**Aim of the exercise:** Copy out every line from the records that includes "rewrite".

**Available data:**
-- pv_equiv track=rewrite | github.com/bappa0125/zyon_ticketing | backend/app/services/narrative_strategy_llm_router.py | _resolve_overlap
-- ===== SOURCE A (Python) =====
-- def _dedup_keep_order(xs: list[str]) -> list[str]:
--     seen: set[str] = set()
--     out: list[str] = []
--     for x in xs:
--         s = str(x or "").strip()
--         if not s or s in seen:
--             continue
--         out.append(s)
--         seen.add(s)
--     return out
--
-- def _get_all_parents(tag: str, parent_map: dict[str, list[str]]) -> set[str]:
--     """
--     Return transitive closure of parents for tag. Assumes parent_map already validated (acyclic, known parents).
--     """
--     start = (tag or "").strip()
--     if not start:
--         return set()
--     out: set[str] = set()
--     stack = list(parent_map.get(start, []))
--     while stack:
--         p = stack.pop()
--         if p in out:
--             continue
--         out.add(p)
--         stack.extend(parent_map.get(p, []))
--     return out
--
-- def _resolve_overlap(tags: list[str], parent_map: dict[str, list[str]]) -> list[str]:
--     """
--     Remove any selected tag that is a (transitive) parent of another selected tag.
--     Keeps the most specific tags only.
--     """
--     picked = _dedup_keep_order(tags)
--     parent_sets: dict[str, set[str]] = {t: _get_all_parents(t, parent_map) for t in picked}
--     to_drop: set[str] = set()
--     for a in picked:
--         for b in picked:
--             if a == b:
--                 continue
--             # drop a if it is a parent of b
--             if a in parent_sets.get(b, set()):
--                 to_drop.add(a)
--     return [t for t in picked if t not in to_drop]
-- ===== SOURCE B (Python) =====
-- def _resolve_overlap(tags: list[str], parent_map: dict[str, list[str]]) -> list[str]:
--     # Reverse strategy: instead of collecting each tag's ancestor set and comparing
--     # pairs, build the child-adjacency (reversed graph) once and keep a tag iff a
--     # goal-directed search from it finds no OTHER selected tag among its descendants.
--     picked = list(dict.fromkeys(s for x in tags if (s := str(x or "").strip())))
--     children: dict[str, list[str]] = {}
--     for child, parents in parent_map.items():
--         for p in parents:
--             children.setdefault(p, []).append(child)
--     picked_set = set(picked)
--
--     def _is_ancestor_of_other(a: str) -> bool:
--         stack = list(children.get(a, []))
--         seen: set[str] = set()
--         while stack:
--             x = stack.pop()
--             if x in picked_set and x != a:
--                 return True
--             if x not in seen:
--                 seen.add(x)
--                 stack.extend(children.get(x, []))
--         return False
--
--     return [t for t in picked if not _is_ancestor_of_other(t)]
-- ===== Notes on version B (the rewrite author's own statement) =====
-- stated objective: faster
-- what changed: B searches in the opposite direction: it builds the reversed (child-adjacency) graph once and keeps a tag iff a goal-directed DFS from it meets no other selected tag among its descendants (early exit), instead of A's per-tag ancestor-closure sets followed by a quadratic all-pairs membership scan.
import Mathlib
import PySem

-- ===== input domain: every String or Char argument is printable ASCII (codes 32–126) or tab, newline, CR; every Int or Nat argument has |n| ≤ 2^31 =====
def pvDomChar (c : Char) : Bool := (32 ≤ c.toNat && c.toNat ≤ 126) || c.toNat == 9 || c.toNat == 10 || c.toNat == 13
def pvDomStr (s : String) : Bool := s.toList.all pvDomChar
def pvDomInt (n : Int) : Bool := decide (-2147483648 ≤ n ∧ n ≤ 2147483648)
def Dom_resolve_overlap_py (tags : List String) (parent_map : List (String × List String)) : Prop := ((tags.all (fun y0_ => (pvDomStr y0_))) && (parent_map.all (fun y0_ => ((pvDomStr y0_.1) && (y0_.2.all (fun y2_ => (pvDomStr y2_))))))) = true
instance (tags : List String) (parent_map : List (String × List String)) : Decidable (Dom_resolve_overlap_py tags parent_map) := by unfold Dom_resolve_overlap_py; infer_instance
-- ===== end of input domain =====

**Response to this exercise:**
-- pv_equiv track=rewrite | github.com/bappa0125/zyon_ticketing | backend/app/services/narrative_strategy_llm_router.py | _resolve_overlap
-- ===== Notes on version B (the rewrite author's own statement) =====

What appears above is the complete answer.